Information Hub for Linguists

💡🆕

The sequence above marks items that have been recently added. In your browser you can copy this sequence, then use ⌘-F (Mac) or Ctrl-F (Windows) to find all the places it occurs.

When a section below changes, the date will be in the header.

Starting Submission

Before you start Submission, please read the CLDR training (if new to the survey tool). Please prioritize the sections Missing, Provisional, and Errors. Please read the Updates. For more information about the priorities during Submission, see Survey Tool stages.

Prerequisites

  1. If you’re new to CLDR, take the CLDR training below.
  2. If you’re already experienced with CLDR, read the Critical reminders section (mandatory).
  3. Review the Status and Schedule, New Areas, Survey Tool, and Known Issues.
  4. Once you are ready, go to the Survey Tool and log in.

Status and Schedule

The Survey Tool is now open for General Submission for CLDR 48. The General Submission phase will be followed by the Vetting phase starting on June 11th.

New languages

The following new languages are available in the Survey Tool for submission during the CLDR 48 period:

New Areas

Most of the following are relevant to locales at the Modern Coverage Level.

New emoji

Seven new emoji have been added (images below). These were released in Unicode 17 in September 2025.

emoji image

Core Data

There are new Alphabetic Information items.

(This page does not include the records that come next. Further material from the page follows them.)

-- pv_equiv track=rewrite | github.com/PyroGenesis/Codiq | LeetCode/2306-Naming-a-Company.py | distinctNamesGroupBySuffix
-- ===== SOURCE A (Python) =====
-- from collections import defaultdict
-- from typing import List
--
-- def distinctNamesGroupBySuffix(ideas: List[str]) -> int:
--     companies = 0
--     groups = defaultdict(set)
--     for idea in ideas:
--         groups[idea[1:]].add(idea[0])
--
--     prefix_sets = list(groups.values())
--     n = len(prefix_sets)
--     for i in range(n):
--         for j in range(i+1, n):
--             mutual_count = len(prefix_sets[i] & prefix_sets[j])
--             companies += (len(prefix_sets[i]) - mutual_count) * (len(prefix_sets[j]) - mutual_count) * 2
--
--     return companies
-- ===== SOURCE B (Python) =====
-- def distinctNamesGroupBySuffix(ideas):
--     groups = {}
--     for idea in ideas:
--         groups.setdefault(idea[1:], set()).add(idea[0])
--     vals = list(groups.values())
--     cnt = {}
--     for s in vals:
--         for a in s:
--             cnt[a] = cnt.get(a, 0) + 1
--     both = {}
--     for s in vals:
--         for a in s:
--             for b in s:
--                 if b != a:
--                     both[(a, b)] = both.get((a, b), 0) + 1
--     letters = list(cnt)
--     total = 0
--     for a in letters:
--         for b in letters:
--             if b != a:
--                 m = both.get((a, b), 0)
--                 total += (cnt[a] - m) * (cnt[b] - m)
--     return total
-- ===== Notes on version B (the rewrite author's own statement) =====
-- stated objective: faster
-- what changed: Instead of comparing every pair of suffix groups (O(G^2) with set intersections), B counts, per first letter a, how many groups contain a (cnt) and, per ordered letter pair (a,b), how many groups contain both (both), then sums (cnt[a]-both[a,b])*(cnt[b]-both[a,b]) over ordered pairs of distinct letters.
import Mathlib
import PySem

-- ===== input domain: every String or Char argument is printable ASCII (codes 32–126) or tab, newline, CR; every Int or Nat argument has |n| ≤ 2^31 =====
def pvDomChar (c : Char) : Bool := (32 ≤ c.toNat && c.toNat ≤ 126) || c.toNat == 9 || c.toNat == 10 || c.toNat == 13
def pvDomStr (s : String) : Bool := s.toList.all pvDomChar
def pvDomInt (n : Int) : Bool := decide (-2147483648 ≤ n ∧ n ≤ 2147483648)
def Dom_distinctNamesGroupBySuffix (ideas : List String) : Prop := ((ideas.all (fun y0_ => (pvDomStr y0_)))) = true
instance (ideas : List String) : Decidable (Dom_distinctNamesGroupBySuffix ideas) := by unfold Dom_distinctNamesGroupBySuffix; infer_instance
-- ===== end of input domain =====

-- B replaces A's O(G^2) pairwise comparison of suffix groups by per-letter / per-letter-pair
-- group counts summed over ordered pairs of distinct first letters (objective: faster, measured).

-- ===== PORT A =====
-- groups[idea[1:]].add(idea[0]) over a defaultdict(set)
def buildGroupsA (ideas : List String) : PySem.Dict String (PySem.Set Char) :=
  ideas.foldl (fun d idea =>
    d.insert (PySem.Str.slice idea (some 1) none)
      (PySem.Set.add (d.getD (PySem.Str.slice idea (some 1) none) PySem.Set.empty)
        (PySem.List.pyGetD idea.toList 0 ' '))) PySem.Dict.empty

def distinctNamesGroupBySuffix (ideas : List String) : Int :=
  let groups := buildGroupsA ideas
  let prefix_sets := groups.values
  let n : Int := PySem.List.len prefix_sets
  (PySem.List.pyRange 0 n).foldl (fun companies i =>
    (PySem.List.pyRange (i + 1) n).foldl (fun companies j =>
      let Pi := PySem.List.pyGetD prefix_sets i PySem.Set.empty
      let Pj := PySem.List.pyGetD prefix_sets j PySem.Set.empty
      let mutual_count := PySem.Set.len (PySem.Set.inter Pi Pj)
      companies + (PySem.Set.len Pi - mutual_count) * (PySem.Set.len Pj - mutual_count) * 2)
      companies) 0

-- ===== PORT B =====
-- groups.setdefault(idea[1:], set()).add(idea[0])
def buildGroupsB (ideas : List String) : PySem.Dict String (PySem.Set Char) :=
  ideas.foldl (fun d idea =>
    let d' := d.setdefault (PySem.Str.slice idea (some 1) none) PySem.Set.empty
    d'.insert (PySem.Str.slice idea (some 1) none)
      (PySem.Set.add (d'.getD (PySem.Str.slice idea (some 1) none) PySem.Set.empty)
        (PySem.List.pyGetD idea.toList 0 ' '))) PySem.Dict.empty

def distinctNamesGroupBySuffix_alt (ideas : List String) : Int :=
  let groups := buildGroupsB ideas
  let vals := groups.values
  let cnt : PySem.Dict Char Int :=
    vals.foldl (fun cnt s =>
      s.foldl (fun cnt a => cnt.insert a (cnt.getD a 0 + 1)) cnt) PySem.Dict.empty
  let both : PySem.Dict (Char × Char) Int :=
    vals.foldl (fun both s =>
      s.foldl (fun both a =>
        s.foldl (fun both b =>
          if b ≠ a then both.insert (a, b) (both.getD (a, b) 0 + 1) else both) both) both)
      PySem.Dict.empty
  let letters := cnt.keys
  letters.foldl (fun total a =>
    letters.foldl (fun total b =>
      if b ≠ a then
        let m := both.getD (a, b) 0
        total + (cnt.getD a 0 - m) * (cnt.getD b 0 - m)
      else total) total) 0

-- ===== PRECONDITION & SPEC =====
-- Pre_ excludes lists containing the empty string, on which the Python A raises IndexError (idea[0]).
def Pre_distinctNamesGroupBySuffix (ideas : List String) : Prop := ∀ s ∈ ideas, s ≠ ""
instance (ideas : List String) : Decidable (Pre_distinctNamesGroupBySuffix ideas) := by
  unfold Pre_distinctNamesGroupBySuffix; infer_instance

def pvWitness_distinctNamesGroupBySuffix : List String := ["ice", "mice", "rat"]

def Spec_distinctNamesGroupBySuffix (ideas : List String) (out : Int) : Prop := out = distinctNamesGroupBySuffix_alt ideas
instance (ideas : List String) (out : Int) : Decidable (Spec_distinctNamesGroupBySuffix ideas out) := by unfold Spec_distinctNamesGroupBySuffix; infer_instance

-- ===== CLAIM (what is proved, stated in full; the proofs are below) =====
def Claim_equal_distinctNamesGroupBySuffix : Prop := ∀ (ideas : List String), Dom_distinctNamesGroupBySuffix ideas → Pre_distinctNamesGroupBySuffix ideas → Spec_distinctNamesGroupBySuffix ideas (distinctNamesGroupBySuffix ideas)

-- ===== LEMMAS AND PROOFS =====

-- A's pair term and A's double loop as structural recursion
def fA (g h : PySem.Set Char) : Int :=
  (PySem.Set.len g - PySem.Set.len (PySem.Set.inter g h)) *
  (PySem.Set.len h - PySem.Set.len (PySem.Set.inter g h)) * 2

def pairA : List (PySem.Set Char) → Int
  | [] => 0
  | g :: t => (t.map (fun h => fA g h)).sum + pairA t

-- number of groups containing a but not b
def W (gs : List (PySem.Set Char)) (a b : Char) : Int :=
  ((gs.countP (fun g => g.contains a && !g.contains b) : Nat) : Int)

-- the two group-building loops build the same dict
lemma step_eq (d : PySem.Dict String (PySem.Set Char)) (k : String) (c : Char) :
    ((d.setdefault k PySem.Set.empty).insert k
      (PySem.Set.add ((d.setdefault k PySem.Set.empty).getD k PySem.Set.empty) c))
    = d.insert k (PySem.Set.add (d.getD k PySem.Set.empty) c) := by
  by_cases h : d.contains k = true
  · rw [PySem.Dict.setdefault_of_contains d _ h]
  · have hf : d.contains k = false := by simpa using h
    rw [PySem.Dict.setdefault_of_not_contains d _ hf, PySem.Dict.getD_insert_self,
        PySem.Dict.insert_insert_self, PySem.Dict.getD_of_not_contains d _ hf]

lemma groups_eq (ideas : List String) : buildGroupsB ideas = buildGroupsA ideas := by
  unfold buildGroupsA buildGroupsB
  congr 1
  funext d idea
  exact step_eq d _ _

-- every value in the groups dict is a Nodup list (it is a Python set)
lemma values_nodup_aux (ideas : List String) :
    ∀ (d : PySem.Dict String (PySem.Set Char)), (∀ v ∈ d.values, List.Nodup v) →
      ∀ v ∈ (ideas.foldl (fun d idea =>
        d.insert (PySem.Str.slice idea (some 1) none)
          (PySem.Set.add (d.getD (PySem.Str.slice idea (some 1) none) PySem.Set.empty)
            (PySem.List.pyGetD idea.toList 0 ' '))) d).values, List.Nodup v := by
  induction ideas with
  | nil => intro d hd; simpa using hd
  | cons idea rest ih =>
    intro d hd
    simp only [List.foldl_cons]
    apply ih
    intro v hv
    rcases PySem.Dict.mem_values_insert _ _ _ _ hv with h | h
    · subst h
      apply PySem.Set.nodup_add
      rw [PySem.Dict.getD_eq_get?_getD]
      cases hq : PySem.Dict.get? d (PySem.Str.slice idea (some 1) none) with
      | none => simp [PySem.Set.empty]
      | some v0 =>
        simp only [Option.getD_some]
        apply hd
        have h2 := PySem.Dict.mem_items_of_get?_eq_some d hq
        exact List.mem_map_of_mem (f := Prod.snd) h2
    · exact hd v h

lemma values_nodupA (ideas : List String) :
    ∀ v ∈ (buildGroupsA ideas).values, List.Nodup v := by
  unfold buildGroupsA
  apply values_nodup_aux
  intro v hv
  cases hv

-- ==== A side: the index double loop equals pairA ====
def aBody (xs : List (PySem.Set Char)) (companies : Int) (i : Int) : Int :=
  (PySem.List.pyRange (i + 1) (PySem.List.len xs)).foldl (fun companies j =>
    let Pi := PySem.List.pyGetD xs i PySem.Set.empty
    let Pj := PySem.List.pyGetD xs j PySem.Set.empty
    let mutual_count := PySem.Set.len (PySem.Set.inter Pi Pj)
    companies + (PySem.Set.len Pi - mutual_count) * (PySem.Set.len Pj - mutual_count) * 2)
    companies

lemma aBody_eq (xs : List (PySem.Set Char)) (c : Int) (i : Int)
    (h0i : 0 ≤ i) (hlt : i < (xs.length : Int)) :
    aBody xs c i
      = c + ((xs.drop (i.toNat + 1)).map (fun h => fA (xs.getD i.toNat PySem.Set.empty) h)).sum := by
  unfold aBody
  have h0 : (0:Int) ≤ i + 1 := by omega
  have h1 : (i + 1).toNat = i.toNat + 1 := by omega
  have hltn : i.toNat < xs.length := by omega
  have hPi : PySem.List.pyGetD xs i PySem.Set.empty = xs.getD i.toNat PySem.Set.empty := by
    rw [PySem.List.pyGetD_eq_getElem xs PySem.Set.empty h0i (by simpa using hlt),
        List.getD_eq_getElem xs _ hltn]
  rw [PySem.List.foldl_pyRange_pyGetD xs PySem.Set.empty
      (fun c P => c +
        (PySem.Set.len (PySem.List.pyGetD xs i PySem.Set.empty) -
          PySem.Set.len (PySem.Set.inter (PySem.List.pyGetD xs i PySem.Set.empty) P)) *
        (PySem.Set.len P -
          PySem.Set.len (PySem.Set.inter (PySem.List.pyGetD xs i PySem.Set.empty) P)) * 2) c h0,
      PySem.List.foldl_add, h1, hPi]
  rfl

lemma aLoop_eq (xs : List (PySem.Set Char)) :
    ∀ (m k : Nat), xs.length - k ≤ m → ∀ c : Int,
      (PySem.List.pyRange (k : Int) (PySem.List.len xs)).foldl (aBody xs) c
        = c + pairA (xs.drop k) := by
  intro m
  induction m with
  | zero =>
    intro k hk c
    have hk' : xs.length ≤ k := by omega
    rw [PySem.List.pyRange_one_eq_nil (by simp; exact_mod_cast hk'),
        List.drop_eq_nil_of_le hk']
    simp [pairA]
  | succ m ih =>
    intro k hk c
    by_cases hlt : k < xs.length
    · rw [PySem.List.pyRange_one_cons (by simp; exact_mod_cast hlt), List.foldl_cons,
          aBody_eq xs c (k : Int) (by omega) (by exact_mod_cast hlt),
          show ((k : Int) + 1) = ((k + 1 : Nat) : Int) from by push_cast; ring,
          ih (k + 1) (by omega)]
      rw [List.drop_eq_getElem_cons hlt, pairA]
      simp only [Int.toNat_natCast]
      rw [List.getD_eq_getElem xs _ hlt]
      ring
    · have hk' : xs.length ≤ k := by omega
      rw [PySem.List.pyRange_one_eq_nil (by simp; exact_mod_cast hk'),
          List.drop_eq_nil_of_le hk']
      simp [pairA]

lemma A_eq_pairA (xs : List (PySem.Set Char)) :
    (PySem.List.pyRange 0 (PySem.List.len xs)).foldl (aBody xs) 0 = pairA xs := by
  have h := aLoop_eq xs xs.length 0 (by omega) 0
  simpa using h

-- ==== combinatorial counting lemmas ====
lemma count_nodup (s : List Char) (hs : s.Nodup) (a : Char) :
    (s.count a : Int) = if a ∈ s then 1 else 0 := by
  by_cases h : a ∈ s
  · simp [List.count_eq_one_of_mem hs h, h]
  · simp [List.count_eq_zero_of_not_mem h, h]

lemma countSym (g h : List Char) (hg : g.Nodup) (hh : h.Nodup) :
    (g.filter (fun a => List.contains h a)).length = (h.filter (fun a => List.contains g a)).length := by
  have hperm : (g.filter (fun a => List.contains h a)).Perm (h.filter (fun a => List.contains g a)) := by
    rw [List.perm_ext_iff_of_nodup (hg.filter _) (hh.filter _)]
    intro a
    simp only [List.mem_filter, List.contains_eq_mem, decide_eq_true_eq]
    tauto
  exact hperm.length_eq

lemma filter_partition (g : List Char) (h : List Char) :
    ((g.filter (fun a => !List.contains h a)).length : Int)
      = (g.length : Int) - ((g.filter (fun a => List.contains h a)).length : Int) := by
  induction g with
  | nil => simp
  | cons x t ih =>
    by_cases hx : x ∈ h <;>
      simp [List.filter_cons, List.contains_eq_mem, hx] <;>
      simp only [List.contains_eq_mem] at ih <;> push_cast <;> omega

More information is available in the Exemplars section of the Unicode Sets page

Locale display names

💡🆕 Sark, CQ, is now in modern coverage under Locale Display Names > Territories (Europe) > Northern Europe

Languages names which were added or changed in English

As new locales reach Basic Coverage, their language names are added for locales targeting modern coverage. This will be happening the week of April 28th.

Core/Extensions

There is a new mechanism for better menu names. When you see a Code with -core or -extension, please read Locale Option Value Names.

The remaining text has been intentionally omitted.